Start of Block

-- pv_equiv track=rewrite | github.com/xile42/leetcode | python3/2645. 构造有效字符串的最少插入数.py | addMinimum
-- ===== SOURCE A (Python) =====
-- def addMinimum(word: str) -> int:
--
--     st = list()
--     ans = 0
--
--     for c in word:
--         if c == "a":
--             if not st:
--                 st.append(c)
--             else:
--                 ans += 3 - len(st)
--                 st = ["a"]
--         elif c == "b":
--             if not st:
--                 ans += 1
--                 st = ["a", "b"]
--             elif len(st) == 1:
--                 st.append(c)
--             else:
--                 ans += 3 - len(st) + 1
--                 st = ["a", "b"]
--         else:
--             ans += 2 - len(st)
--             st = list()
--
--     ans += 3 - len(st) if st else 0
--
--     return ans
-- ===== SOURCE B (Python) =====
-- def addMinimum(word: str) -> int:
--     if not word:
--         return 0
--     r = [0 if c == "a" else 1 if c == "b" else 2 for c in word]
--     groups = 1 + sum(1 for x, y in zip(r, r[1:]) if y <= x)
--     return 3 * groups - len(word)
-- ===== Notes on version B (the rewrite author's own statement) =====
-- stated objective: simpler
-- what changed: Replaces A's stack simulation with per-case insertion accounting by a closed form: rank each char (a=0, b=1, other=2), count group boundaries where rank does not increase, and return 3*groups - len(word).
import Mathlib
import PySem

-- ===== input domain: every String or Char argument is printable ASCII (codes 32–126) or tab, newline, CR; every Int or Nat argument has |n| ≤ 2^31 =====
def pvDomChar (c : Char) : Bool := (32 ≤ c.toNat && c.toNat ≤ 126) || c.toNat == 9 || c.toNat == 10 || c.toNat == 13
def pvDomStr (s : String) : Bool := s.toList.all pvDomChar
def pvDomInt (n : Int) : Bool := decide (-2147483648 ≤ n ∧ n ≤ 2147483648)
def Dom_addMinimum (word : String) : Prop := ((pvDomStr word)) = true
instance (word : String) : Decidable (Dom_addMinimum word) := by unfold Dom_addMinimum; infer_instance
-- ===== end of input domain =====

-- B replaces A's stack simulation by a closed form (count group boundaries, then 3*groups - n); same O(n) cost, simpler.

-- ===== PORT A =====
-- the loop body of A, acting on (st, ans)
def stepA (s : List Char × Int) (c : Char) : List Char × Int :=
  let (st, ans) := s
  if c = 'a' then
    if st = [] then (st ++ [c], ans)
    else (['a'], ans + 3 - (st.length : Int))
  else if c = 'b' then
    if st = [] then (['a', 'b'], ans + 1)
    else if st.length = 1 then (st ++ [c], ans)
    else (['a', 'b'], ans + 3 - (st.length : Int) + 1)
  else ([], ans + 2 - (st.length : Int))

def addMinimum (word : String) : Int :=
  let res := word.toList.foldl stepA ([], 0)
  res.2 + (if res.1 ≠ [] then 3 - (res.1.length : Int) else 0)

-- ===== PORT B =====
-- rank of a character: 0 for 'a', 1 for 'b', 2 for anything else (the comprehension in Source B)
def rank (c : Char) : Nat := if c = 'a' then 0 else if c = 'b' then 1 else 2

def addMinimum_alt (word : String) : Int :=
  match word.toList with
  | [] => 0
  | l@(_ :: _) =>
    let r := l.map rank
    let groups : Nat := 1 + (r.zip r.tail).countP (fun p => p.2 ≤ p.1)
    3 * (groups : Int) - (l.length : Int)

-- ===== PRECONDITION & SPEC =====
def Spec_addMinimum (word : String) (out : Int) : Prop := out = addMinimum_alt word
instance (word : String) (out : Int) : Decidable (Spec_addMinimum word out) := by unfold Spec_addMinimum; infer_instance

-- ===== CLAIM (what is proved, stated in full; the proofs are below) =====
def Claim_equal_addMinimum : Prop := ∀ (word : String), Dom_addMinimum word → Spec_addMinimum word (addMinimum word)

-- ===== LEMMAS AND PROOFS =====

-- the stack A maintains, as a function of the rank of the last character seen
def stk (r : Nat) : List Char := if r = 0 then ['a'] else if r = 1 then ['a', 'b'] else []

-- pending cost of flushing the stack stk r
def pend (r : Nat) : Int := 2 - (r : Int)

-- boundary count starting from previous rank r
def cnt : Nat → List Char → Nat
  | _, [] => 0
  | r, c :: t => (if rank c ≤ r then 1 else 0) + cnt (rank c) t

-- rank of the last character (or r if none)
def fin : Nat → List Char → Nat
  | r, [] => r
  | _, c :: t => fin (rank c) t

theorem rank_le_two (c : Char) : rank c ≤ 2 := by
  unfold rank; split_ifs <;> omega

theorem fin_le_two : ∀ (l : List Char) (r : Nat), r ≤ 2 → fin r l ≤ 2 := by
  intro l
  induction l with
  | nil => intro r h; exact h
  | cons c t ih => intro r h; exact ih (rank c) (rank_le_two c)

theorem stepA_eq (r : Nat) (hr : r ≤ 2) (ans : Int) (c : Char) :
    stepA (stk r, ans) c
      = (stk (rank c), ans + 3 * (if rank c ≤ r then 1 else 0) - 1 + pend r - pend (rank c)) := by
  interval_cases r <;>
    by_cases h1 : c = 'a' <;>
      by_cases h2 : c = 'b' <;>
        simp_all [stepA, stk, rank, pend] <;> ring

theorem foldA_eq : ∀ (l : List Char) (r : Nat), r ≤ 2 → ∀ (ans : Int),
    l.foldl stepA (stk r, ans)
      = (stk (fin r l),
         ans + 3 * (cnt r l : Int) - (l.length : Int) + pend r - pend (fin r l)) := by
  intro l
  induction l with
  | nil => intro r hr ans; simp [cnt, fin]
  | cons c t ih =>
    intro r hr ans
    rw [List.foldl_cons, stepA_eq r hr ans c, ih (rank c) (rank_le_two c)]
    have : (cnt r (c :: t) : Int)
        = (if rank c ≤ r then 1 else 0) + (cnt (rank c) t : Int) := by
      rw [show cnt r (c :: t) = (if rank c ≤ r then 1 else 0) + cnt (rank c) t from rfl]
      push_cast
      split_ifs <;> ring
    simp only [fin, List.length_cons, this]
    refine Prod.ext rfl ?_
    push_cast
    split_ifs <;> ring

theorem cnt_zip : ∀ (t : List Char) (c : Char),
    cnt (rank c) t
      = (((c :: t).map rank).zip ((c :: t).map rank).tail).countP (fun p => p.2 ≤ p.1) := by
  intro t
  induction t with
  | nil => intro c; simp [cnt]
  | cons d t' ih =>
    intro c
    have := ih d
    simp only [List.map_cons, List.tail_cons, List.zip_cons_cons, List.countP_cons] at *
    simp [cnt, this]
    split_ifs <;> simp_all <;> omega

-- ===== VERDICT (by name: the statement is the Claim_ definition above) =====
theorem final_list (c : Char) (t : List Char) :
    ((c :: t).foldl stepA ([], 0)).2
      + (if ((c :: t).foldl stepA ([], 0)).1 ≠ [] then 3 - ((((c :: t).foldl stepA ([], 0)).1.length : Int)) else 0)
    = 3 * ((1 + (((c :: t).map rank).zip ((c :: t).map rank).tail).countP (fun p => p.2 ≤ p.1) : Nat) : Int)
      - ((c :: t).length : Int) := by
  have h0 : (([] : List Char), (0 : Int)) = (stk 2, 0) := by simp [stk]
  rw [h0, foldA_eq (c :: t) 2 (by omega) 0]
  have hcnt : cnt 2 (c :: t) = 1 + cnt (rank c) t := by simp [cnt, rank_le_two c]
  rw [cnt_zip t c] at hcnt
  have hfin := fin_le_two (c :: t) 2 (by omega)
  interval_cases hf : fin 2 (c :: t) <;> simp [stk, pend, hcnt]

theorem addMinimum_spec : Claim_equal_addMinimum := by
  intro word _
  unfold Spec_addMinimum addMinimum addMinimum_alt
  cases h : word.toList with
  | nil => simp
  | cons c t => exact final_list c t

End of Block

### What you need to do
Would you print, exactly as written, every line above from the one holding "-- ===== input" through the one holding "let (st, ans) := s", with both included and no other lines?

### Exercise answer
-- ===== input domain: every String or Char argument is printable ASCII (codes 32–126) or tab, newline, CR; every Int or Nat argument has |n| ≤ 2^31 =====
def pvDomChar (c : Char) : Bool := (32 ≤ c.toNat && c.toNat ≤ 126) || c.toNat == 9 || c.toNat == 10 || c.toNat == 13
def pvDomStr (s : String) : Bool := s.toList.all pvDomChar
def pvDomInt (n : Int) : Bool := decide (-2147483648 ≤ n ∧ n ≤ 2147483648)
def Dom_addMinimum (word : String) : Prop := ((pvDomStr word)) = true
instance (word : String) : Decidable (Dom_addMinimum word) := by unfold Dom_addMinimum; infer_instance
-- ===== end of input domain =====

-- B replaces A's stack simulation by a closed form (count group boundaries, then 3*groups - n); same O(n) cost, simpler.

-- ===== PORT A =====
-- the loop body of A, acting on (st, ans)
def stepA (s : List Char × Int) (c : Char) : List Char × Int :=
  let (st, ans) := s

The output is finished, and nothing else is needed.